BEGIN GIVEN ENTRIES

theorem pvLoop_inv (l : List Int) :
    ∀ (fuel j q : Nat), j < l.length → l.getD j 0 ≠ 0 → pvGC l j q → ∀ ans : Int, j + 1 ≤ fuel →
    pvLoopA fuel (pvShape l (j+1)) (((j:Int)+1) - ((l.length:Int)+1)) ans
      = ans + (l.take (j+1)).sum + ((j:Int) - (q:Int)) := by
  intro fuel
  induction fuel with
  | zero => intro j q hj hnz hq ans hf; omega
  | succ f ih =>
    intro j q hj hnz hq ans hf
    obtain ⟨hq1, hq2, hq3, hq4⟩ := hq
    have hjm : j + 1 ≤ l.length := hj
    have hidx : ((j:Int)+1) - ((l.length:Int)+1) = -(((l.length - j : Nat)):Int) := by omega
    have hlen : (pvShape l (j+1)).length = l.length + 1 := length_pvShape l (j+1) hjm
    have hget : PySem.List.pyGet? (pvShape l (j+1)) (((j:Int)+1) - ((l.length:Int)+1))
        = some (l.getD j 0) := by
      rw [hidx, PySem.List.pyGet?_neg_natCast _ _ (by omega) (by omega)]
      rw [show (pvShape l (j+1)).length - (l.length - j) = j + 1 by omega]
      rw [pvShape_get? l (j+1) (j+1) (by omega) (by omega) (by omega)]
      simp
    have hset : PySem.List.pySetD (pvShape l (j+1)) (((j:Int)+1) - ((l.length:Int)+1)) 0
        = pvShape l j := by
      rw [hidx, pvSetD_neg _ _ _ (by omega) (by omega)]
      rw [show (pvShape l (j+1)).length - (l.length - j) = j + 1 by omega]
      exact set_pvShape l j hj
    simp only [pvLoopA, hget, hset, sum_pvShape]
    by_cases hs : (l.take j).sum = 0
    · rw [if_pos hs]
      have hqj : q = j := by
        have := hq4 j le_rfl hs hnz
        omega
      rw [List.sum_take_succ _ _ hj, hqj]
      rw [List.getD_eq_getElem _ _ hj]
      omega
    · rw [if_neg hs]
      rcases hh : pvHigh (l.take j) with _ | jp
      · exact absurd (pvHigh_none_sum _ hh) hs
      obtain ⟨hjp1, hjp2, hjp3⟩ := pvHigh_some _ _ hh
      rw [List.length_take] at hjp1
      have hjpj : jp < j := by omega
      have hjpnz : l.getD jp 0 ≠ 0 := by rwa [pvGetD_take l j jp hjpj] at hjp2
      have hbet : ∀ i, jp < i → i < j → l.getD i 0 = 0 := by
        intro i h1 h2
        have := hjp3 i h1 (by rw [List.length_take]; omega)
        rwa [pvGetD_take l j i h2] at this
      -- the greatest checkpoint stays the same below jp
      have hqjp : q ≤ jp := by
        by_contra hgt
        rcases Nat.lt_or_ge q j with hlt | hge
        · exact hq3 (hbet q (by omega) hlt)
        · have : q = j := by omega
          rw [this] at hq2
          exact hs hq2
      have hgc' : pvGC l jp q :=
        ⟨hqjp, hq2, hq3, fun k hk h1 h2 => hq4 k (by omega) h1 h2⟩
      -- the scan
      have hscan : pvScan (pvShape l j) (((j:Int)+1) - ((l.length:Int)+1)) 1 (pvShape l j).length
          = 1 + ((j - jp - 1 : Nat) : Int) := by
        apply pvScan_eq _ _ (by rw [length_pvShape l j (by omega)]; omega)
        · intro c hc
          have hci : ((j:Int)+1) - ((l.length:Int)+1) - (1 + (c:Int))
              = -(((l.length - j + 1 + c : Nat)):Int) := by omega
          rw [hci, PySem.List.pyGet?_neg_natCast _ _ (by omega) (by rw [length_pvShape l j (by omega)]; omega)]
          rw [show (pvShape l j).length - (l.length - j + 1 + c) = j - c - 1 + 1 by
            rw [length_pvShape l j (by omega)]; omega]
          rw [pvShape_get? l j (j - c - 1 + 1) (by omega) (by omega) (by omega)]
          rw [show j - c - 1 + 1 - 1 = j - c - 1 by omega]
          rw [hbet (j - c - 1) (by omega) (by omega)]
        · refine ⟨l.getD jp 0, ?_, hjpnz⟩
          have hci : ((j:Int)+1) - ((l.length:Int)+1) - (1 + ((j - jp - 1 : Nat):Int))
              = -(((l.length - jp : Nat)):Int) := by omega
          rw [hci, PySem.List.pyGet?_neg_natCast _ _ (by omega) (by rw [length_pvShape l j (by omega)]; omega)]
          rw [show (pvShape l j).length - (l.length - jp) = jp + 1 by
            rw [length_pvShape l j (by omega)]; omega]
          rw [pvShape_get? l j (jp + 1) (by omega) (by omega) (by omega)]
          simp
      rw [hscan, if_neg (lt_irrefl _)]
      have hcongr : pvShape l j = pvShape l (jp + 1) :=
        pvShape_congr l (jp+1) j (by omega) (by omega) (fun k h1 h2 => hbet k (by omega) h2)
      have hidx2 : ((j:Int)+1) - ((l.length:Int)+1) - (1 + ((j - jp - 1 : Nat):Int))
          = ((jp:Int)+1) - ((l.length:Int)+1) := by omega
      rw [hcongr, hidx2, ih jp q (by omega) hjpnz hgc' _ (by omega)]
      -- arithmetic
      have hsum1 : (l.take (j+1)).sum = (l.take j).sum + l.getD j 0 := by
        rw [List.sum_take_succ _ _ hj, List.getD_eq_getElem _ _ hj]
      have hsum2 : (l.take j).sum = (l.take (jp+1)).sum := by
        rw [pvTake_zeros l (jp+1) j (by omega) (by omega) (fun k h1 h2 => hbet k (by omega) h2)]
        simp
      rw [hsum1, hsum2]
      omega

theorem pvLoopA_step (f : Nat) (terms : List Int) (idx ans : Int) :
    pvLoopA (f+1) terms idx ans = match PySem.List.pyGet? terms idx with
      | none => ans
      | some t =>
        let answer := ans + t
        let terms := PySem.List.pySetD terms idx 0
        if terms.sum = 0 then answer
        else
          let left := pvScan terms idx 1 terms.length
          let right := pvScan terms idx 1 terms.length
          let step := if left < right then left else right
          pvLoopA f terms (idx - step) (answer + step) := rfl

theorem pvSet0_cons (t0 : Int) (l : List Int) :
    PySem.List.pySetD (t0 :: l) 0 0 = 0 :: l := by
  simp [PySem.List.pySetD, PySem.List.pySet?, PySem.List.pyIdx?]

theorem pvMain_zero (t0 : Int) (l : List Int) (hs : l.sum = 0) :
    pvLoopA (l.length + 2) (t0 :: l) 0 0 = t0 := by
  rw [show l.length + 2 = (l.length + 1) + 1 from rfl, pvLoopA_step, PySem.List.pyGet?_zero_cons]
  simp only [pvSet0_cons, List.sum_cons, zero_add, hs]
  simp

theorem pvMain_pos (t0 : Int) (l : List Int) (j0 q : Nat)
    (hh : pvHigh l = some j0) (hgc : pvGC l j0 q) (hs : l.sum ≠ 0) :
    pvLoopA (l.length + 2) (t0 :: l) 0 0 = t0 + l.sum + ((l.length : Int) - (q : Int)) := by
  obtain ⟨hj1, hj2, hj3⟩ := pvHigh_some _ _ hh
  have hsh : (0:Int) :: l = pvShape l l.length := by simp [pvShape]
  rw [show l.length + 2 = (l.length + 1) + 1 from rfl, pvLoopA_step, PySem.List.pyGet?_zero_cons]
  simp only [pvSet0_cons, hsh, sum_pvShape, List.take_length]
  rw [if_neg hs]
  have hm : 0 < l.length := by omega
  have hscan : pvScan (pvShape l l.length) 0 1 (pvShape l l.length).length
      = 1 + ((l.length - j0 - 1 : Nat) : Int) := by
    apply pvScan_eq _ _ (by rw [length_pvShape l l.length le_rfl]; omega)
    · intro c hc
      have hci : (0:Int) - (1 + (c:Int)) = -(((1 + c : Nat)):Int) := by omega
      rw [hci, PySem.List.pyGet?_neg_natCast _ _ (by omega)
        (by rw [length_pvShape l l.length le_rfl]; omega)]
      rw [show (pvShape l l.length).length - (1 + c) = l.length - c - 1 + 1 by
        rw [length_pvShape l l.length le_rfl]; omega]
      rw [pvShape_get? l l.length (l.length - c - 1 + 1) (by omega) (by omega) le_rfl]
      rw [show l.length - c - 1 + 1 - 1 = l.length - c - 1 by omega]
      rw [hj3 (l.length - c - 1) (by omega) (by omega)]
    · refine ⟨l.getD j0 0, ?_, hj2⟩
      have hci : (0:Int) - (1 + ((l.length - j0 - 1 : Nat):Int))
          = -(((l.length - j0 : Nat)):Int) := by omega
      rw [hci, PySem.List.pyGet?_neg_natCast _ _ (by omega)
        (by rw [length_pvShape l l.length le_rfl]; omega)]
      rw [show (pvShape l l.length).length - (l.length - j0) = j0 + 1 by
        rw [length_pvShape l l.length le_rfl]; omega]
      rw [pvShape_get? l l.length (j0 + 1) (by omega) (by omega) le_rfl]
      simp
  rw [hscan, if_neg (lt_irrefl _)]
  have hcongr : pvShape l l.length = pvShape l (j0 + 1) :=
    pvShape_congr l (j0+1) l.length (by omega) le_rfl (fun k h1 h2 => hj3 k (by omega) h2)
  have hidx2 : (0:Int) - (1 + ((l.length - j0 - 1 : Nat):Int))
      = ((j0:Int)+1) - ((l.length:Int)+1) := by omega
  rw [hcongr, hidx2, pvLoop_inv l (l.length + 1) j0 q hj1 hj2 hgc _ (by omega)]
  have hsum : (l.take (j0+1)).sum = l.sum := by
    conv_rhs => rw [← List.take_length (l := l),
      pvTake_zeros l (j0+1) l.length (by omega) le_rfl (fun k h1 h2 => hj3 k (by omega) h2)]
    simp
  rw [hsum]
  have hq1 := hgc.1
  omega

-- B-side characterisation of pvFold
theorem pvFold_fst (l : List Int) : ∀ (i s p : Int), (pvFold l i s p).1 = s + l.sum := by
  induction l with
  | nil => intro i s p; simp [pvFold]
  | cons t ts ih =>
    intro i s p
    simp only [pvFold, ih, List.sum_cons]
    ring

theorem pvFold_none (l : List Int) : ∀ (i s p : Int),
    (∀ k : Nat, s + (l.take k).sum = 0 → l.getD k 0 = 0) → (pvFold l i s p).2 = p := by
  induction l with
  | nil => intro i s p _; simp [pvFold]
  | cons t ts ih =>
    intro i s p h
    have hp : ¬ (s = 0 ∧ t ≠ 0) := by
      rintro ⟨hs, ht⟩
      exact ht (by simpa using h 0 (by simpa using hs))
    simp only [pvFold, if_neg hp]
    apply ih
    intro k hk
    have := h (k+1) (by simpa [add_assoc] using hk)
    simpa using this

theorem pvFold_greatest (l : List Int) : ∀ (i s p : Int) (q : Nat),
    s + (l.take q).sum = 0 → l.getD q 0 ≠ 0 →
    (∀ k : Nat, s + (l.take k).sum = 0 → l.getD k 0 ≠ 0 → k ≤ q) →
    (pvFold l i s p).2 = i + (q : Int) := by
  induction l with
  | nil => intro i s p q _ hq _; simp at hq
  | cons t ts ih =>
    intro i s p q hq1 hq2 hmax
    cases q with
    | zero =>
      have hs : s = 0 := by simpa using hq1
      have ht : t ≠ 0 := by simpa using hq2
      simp only [pvFold, if_pos (And.intro hs ht)]
      rw [pvFold_none ts (i+1) (s+t) i]
      · simp
      · intro k hk
        by_contra hnz
        have : k + 1 ≤ 0 := hmax (k+1) (by simpa [add_assoc] using hk) (by simpa using hnz)
        omega
    | succ q' =>
      simp only [pvFold]
      rw [ih (i+1) (s+t) _ q'
        (by simpa [add_assoc] using hq1)
        (by simpa using hq2)
        (fun k hk hnz => by
          have : k + 1 ≤ q' + 1 := hmax (k+1) (by simpa [add_assoc] using hk) (by simpa using hnz)
          omega)]
      push_cast
      ring

-- existence of a checkpoint when the tail sum is nonzero
theorem pvExists_cand (l : List Int) (hs : l.sum ≠ 0) :
    ∃ k : Nat, (l.take k).sum = 0 ∧ l.getD k 0 ≠ 0 := by
  induction l with
  | nil => simp at hs
  | cons t ts ih =>
    by_cases ht : t = 0
    · subst ht
      obtain ⟨k, h1, h2⟩ := ih (by simpa using hs)
      exact ⟨k+1, by simpa using h1, by simpa using h2⟩
    · exact ⟨0, by simp, by simpa using ht⟩

theorem pvGC_exists (l : List Int) (j0 : Nat) (hh : pvHigh l = some j0) (hs : l.sum ≠ 0) :
    ∃ q, pvGC l j0 q ∧ ∀ k : Nat, (l.take k).sum = 0 → l.getD k 0 ≠ 0 → k ≤ q := by
  obtain ⟨k0, hk1, hk2⟩ := pvExists_cand l hs
  have hk0 : k0 ≤ j0 := pvGetD_le_high l j0 k0 hh hk2
  have hPk0 : (fun k => (l.take k).sum = 0 ∧ l.getD k 0 ≠ 0) k0 := ⟨hk1, hk2⟩
  have hspec := Nat.findGreatest_spec (P := fun k => (l.take k).sum = 0 ∧ l.getD k 0 ≠ 0) (m := k0) (n := j0) hk0 hPk0
  exact ⟨Nat.findGreatest (fun k => (l.take k).sum = 0 ∧ l.getD k 0 ≠ 0) j0,
    ⟨Nat.findGreatest_le j0, hspec.1, hspec.2,
      fun k hk h1 h2 => Nat.le_findGreatest hk ⟨h1, h2⟩⟩,
    fun k h1 h2 => Nat.le_findGreatest (pvGetD_le_high l j0 k hh h2) ⟨h1, h2⟩⟩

END GIVEN ENTRIES

== WHAT THIS TASK INVOLVES ==
Out of the entries above, write out only the lines between the line holding "simp only [pvLoopA, hget, hset, sum_pvShape]" and the line holding "have hjpnz : l.getD", inclusive, each exactly as given.

== EXPECTED OUTPUT ==
    simp only [pvLoopA, hget, hset, sum_pvShape]
    by_cases hs : (l.take j).sum = 0
    · rw [if_pos hs]
      have hqj : q = j := by
        have := hq4 j le_rfl hs hnz
        omega
      rw [List.sum_take_succ _ _ hj, hqj]
      rw [List.getD_eq_getElem _ _ hj]
      omega
    · rw [if_neg hs]
      rcases hh : pvHigh (l.take j) with _ | jp
      · exact absurd (pvHigh_none_sum _ hh) hs
      obtain ⟨hjp1, hjp2, hjp3⟩ := pvHigh_some _ _ hh
      rw [List.length_take] at hjp1
      have hjpj : jp < j := by omega
      have hjpnz : l.getD jp 0 ≠ 0 := by rwa [pvGetD_take l j jp hjpj] at hjp2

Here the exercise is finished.